# Log/Exponential problem

• Oct 31st 2008, 04:11 PM
Uncle6
Log/Exponential problem
I have a log/exponential problem I need help with:

$\displaystyle 4^x + 6( 4 ^ {-x} ) = 5$

So far the only thing i've thought of is to change 6 and 5 into a base of 4.

$\displaystyle 6 = 4^\frac {\log_6}{log_4}$

If u can help, thanks!

• Oct 31st 2008, 04:15 PM
Jhevon
Quote:

Originally Posted by Uncle6
I have a log/exponential problem I need help with:

$\displaystyle 4^x + 6( 4 ^ x ) = 5$

So far the only thing i've thought of is to change 6 and 5 into a base of 4.

$\displaystyle 6 = 4^\frac {\log_6}{log_4}$

If u can help, thanks!

why would you do that?

$\displaystyle 4^x + 6(4^x) = 5$

$\displaystyle \Rightarrow 7(4^x) = 5$

$\displaystyle \Rightarrow 4^x = \frac 57$

can you finish?
• Oct 31st 2008, 04:20 PM
Shyam
Quote:

Originally Posted by Uncle6
I have a log/exponential problem I need help with:

$\displaystyle 4^x + 6( 4 ^ x ) = 5$

So far the only thing i've thought of is to change 6 and 5 into a base of 4.

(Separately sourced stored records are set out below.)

-- pv_equiv track=rewrite | github.com/phenehan0/Project-Euler | python/pythagorean_triplets.py | factor_pairs
-- ===== SOURCE A (Python) =====
-- def factor_pairs(X, c):
--     idx1 = 1
--     idx2 = X-1
--     result = []
--     while idx1 <= idx2:
--         if idx1 != idx2 and idx1 < c and idx2 < c:
--             result.append((idx1, idx2))
--         idx1 += 1
--         idx2 -= 1
--     return result
-- ===== SOURCE B (Python) =====
-- def factor_pairs(X, c):
--     lo = max(1, X - c + 1)
--     hi = min((X - 1) // 2, c - 1)
--     return [(i, X - i) for i in range(lo, hi + 1)]
-- ===== Notes on version B (the rewrite author's own statement) =====
-- stated objective: faster
-- what changed: B computes the valid i-range bounds in closed form (lo = max(1, X-c+1), hi = min((X-1)//2, c-1)) and builds the pairs directly over that range, instead of A's scan over all i from 1 to X//2 with a per-step filter.
import Mathlib
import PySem

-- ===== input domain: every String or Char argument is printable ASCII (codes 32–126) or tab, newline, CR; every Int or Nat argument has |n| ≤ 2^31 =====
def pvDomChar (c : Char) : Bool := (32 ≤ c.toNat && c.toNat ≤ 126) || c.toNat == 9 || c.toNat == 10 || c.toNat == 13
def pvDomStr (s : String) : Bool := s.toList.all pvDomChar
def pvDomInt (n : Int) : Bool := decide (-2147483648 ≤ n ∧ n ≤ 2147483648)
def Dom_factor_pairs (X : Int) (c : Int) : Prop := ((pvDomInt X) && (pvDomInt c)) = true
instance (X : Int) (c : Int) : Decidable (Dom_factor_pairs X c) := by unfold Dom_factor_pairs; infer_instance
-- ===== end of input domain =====

-- B replaces A's scan over all i from 1 to X//2 (filtering each step) by a closed-form
-- range of the valid i, so B does work proportional to the output size.

-- ===== PORT A =====
-- the while loop of A, with its two counters and the accumulated result list
def factorLoopA (c idx1 idx2 : Int) (result : List (Int × Int)) : List (Int × Int) :=
  if _h : idx1 ≤ idx2 then
    factorLoopA c (idx1 + 1) (idx2 - 1)
      (if idx1 ≠ idx2 ∧ idx1 < c ∧ idx2 < c then result ++ [(idx1, idx2)] else result)
  else result
termination_by (idx2 - idx1 + 1).toNat
decreasing_by omega

def factor_pairs (X : Int) (c : Int) : List (Int × Int) :=
  factorLoopA c 1 (X - 1) []

-- ===== PORT B =====
def factor_pairs_alt (X : Int) (c : Int) : List (Int × Int) :=
  let lo := max 1 (X - c + 1)
  let hi := min (PySem.Int.floordiv (X - 1) 2) (c - 1)
  (PySem.List.pyRange lo (hi + 1) 1).map (fun i => (i, X - i))

-- ===== PRECONDITION & SPEC =====
def Spec_factor_pairs (X : Int) (c : Int) (out : List (Int × Int)) : Prop := out = factor_pairs_alt X c
instance (X : Int) (c : Int) (out : List (Int × Int)) : Decidable (Spec_factor_pairs X c out) := by unfold Spec_factor_pairs; infer_instance

-- ===== CLAIM (what is proved, stated in full; the proofs are below) =====
def Claim_equal_factor_pairs : Prop := ∀ (X : Int) (c : Int), Dom_factor_pairs X c → Spec_factor_pairs X c (factor_pairs X c)

-- ===== LEMMAS AND PROOFS =====

-- key loop invariant: the loop result is acc ++ the pairs (i, S - i) for i in the closed-form
-- range, where S = idx1 + idx2 is the constant sum of the two counters
theorem factorLoopA_eq (c : Int) : ∀ (n : Nat) (idx1 idx2 : Int) (acc : List (Int × Int)),
    (idx2 - idx1 + 1).toNat = n →
    factorLoopA c idx1 idx2 acc =
      acc ++ (PySem.List.pyRange (max idx1 (idx1 + idx2 - c + 1))
        (min (PySem.Int.floordiv (idx1 + idx2 - 1) 2) (c - 1) + 1) 1).map
        (fun i => (i, idx1 + idx2 - i)) := by
  intro n
  induction n using Nat.strong_induction_on with
  | _ n ih =>
    intro idx1 idx2 acc hn
    have hfd : PySem.Int.floordiv (idx1 + idx2 - 1) 2 = (idx1 + idx2 - 1) / 2 := by
      simp [PySem.Int.floordiv, Int.fdiv_eq_ediv_of_nonneg _ (by norm_num : (0:Int) ≤ 2)]
    unfold factorLoopA
    by_cases h1 : idx1 ≤ idx2
    · -- loop body runs
      rw [dif_pos h1,
        ih (idx2 - 1 - (idx1 + 1) + 1).toNat (by omega) (idx1 + 1) (idx2 - 1) _ rfl]
      have hsum : idx1 + 1 + (idx2 - 1) = idx1 + idx2 := by ring
      rw [hsum]
      by_cases hcond : idx1 ≠ idx2 ∧ idx1 < c ∧ idx2 < c
      · -- element appended: the closed-form range starts exactly at idx1
        rw [if_pos hcond]
        obtain ⟨hne, hc1, hc2⟩ := hcond
        have hmax1 : max idx1 (idx1 + idx2 - c + 1) = idx1 := by omega
        have hmax2 : max (idx1 + 1) (idx1 + idx2 - c + 1) = idx1 + 1 := by omega
        have hlt : idx1 < min (PySem.Int.floordiv (idx1 + idx2 - 1) 2) (c - 1) + 1 := by
          rw [hfd]; omega
        rw [hmax1, hmax2, PySem.List.pyRange_one_cons hlt]
        simp
      · -- nothing appended: the two closed-form ranges coincide
        rw [if_neg hcond]
        by_cases he : idx1 = idx2
        · -- midpoint i = X - i: both ranges empty
          rw [PySem.List.pyRange_one_eq_nil (by rw [hfd]; omega),
              PySem.List.pyRange_one_eq_nil (by rw [hfd]; omega)]
        · by_cases hge : c ≤ idx1
          · -- idx1 ≥ c: both ranges empty
            rw [PySem.List.pyRange_one_eq_nil (by rw [hfd]; omega),
                PySem.List.pyRange_one_eq_nil (by rw [hfd]; omega)]
          · -- idx2 ≥ c: both lower bounds are idx1 + idx2 - c + 1
            have h2 : c ≤ idx2 := by
              by_contra h; exact hcond ⟨he, by omega, by omega⟩
            have : max (idx1 + 1) (idx1 + idx2 - c + 1) = max idx1 (idx1 + idx2 - c + 1) := by
              omega
            rw [this]
    · -- loop exits: the closed-form range is empty
      rw [dif_neg h1, PySem.List.pyRange_one_eq_nil (by rw [hfd]; omega)]
      simp

-- ===== VERDICT (by name: the statement is the Claim_ definition above) =====
theorem factor_pairs_spec : Claim_equal_factor_pairs := by
  intro X c _
  unfold Spec_factor_pairs factor_pairs factor_pairs_alt
  rw [factorLoopA_eq c (X - 1 - 1 + 1).toNat 1 (X - 1) [] rfl]
  have hs : 1 + (X - 1) = X := by ring
  rw [hs]
  simp
-- ===== VERDICT (by name: the statement is the Claim_ definition above) =====
set_option maxHeartbeats 1000000 in
theorem extract_qa_turns_from_logs_py_spec : Claim_equal_extract_qa_turns_from_logs_py := by
  intro logs _
  unfold Spec_extract_qa_turns_from_logs_py extract_qa_turns_from_logs_py
    extract_qa_turns_from_logs_py_alt
  apply List.foldl_ext
  intro texts log _
  have h := pv_inner_eq ((PySem.Dict.mk log).getD "conversation" [])
    ((PySem.Dict.mk log).getD "conversation" []) 0 rfl texts
  simpa [pvWin] using h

$\displaystyle 6 = 4^\frac {\log_6}{log_4}$

If u can help, thanks!

$\displaystyle 4^x+6(4^x)=5$

take common, $\displaystyle 4^x$

$\displaystyle 4^x(1+6)=5$

$\displaystyle 4^x=\frac{5}{7}$

Now, take natural log on both sides,

$\displaystyle \ln \;(4^x)=\ln \left(\frac{5}{7}\right)$

now simplify further.
• Oct 31st 2008, 04:30 PM
Uncle6
Whoops, my bad, the question is actually has a $\displaystyle 4^{-x}$. Which is why I found this question to be so hard =S
• Oct 31st 2008, 04:37 PM
Jhevon
Quote:

Originally Posted by Uncle6
Whoops, my bad, the question is actually has a $\displaystyle 4^{-x}$. Which is why I found this question to be so hard =S

which of the $\displaystyle 4^x$'s should be $\displaystyle 4^{-x}$??
• Oct 31st 2008, 04:55 PM
Uncle6
uhh, I fixed it up there.
• Oct 31st 2008, 05:03 PM
Jhevon
Quote:

Originally Posted by Uncle6
uhh, I fixed it up there.

ok, here's the trick

multiply through by $\displaystyle 4^x$, we get:

$\displaystyle (4^x)^2 + 6 = 5(4^x)$

or in other words,

$\displaystyle (4^x)^2 - 5(4^x) + 6 = 0$

now do you see what to do?

to make it a bit clearer, what if we made $\displaystyle a = 4^x$, then we have

$\displaystyle a^2 - 5a + 6 = 0$

now continue
• Oct 31st 2008, 05:10 PM
Uncle6
WOW! that realy helps, thanks! I swear, I'd never see that trick..
• Oct 31st 2008, 05:26 PM
Jhevon
Quote:

Originally Posted by Uncle6
WOW! that realy helps, thanks! I swear, I'd never see that trick..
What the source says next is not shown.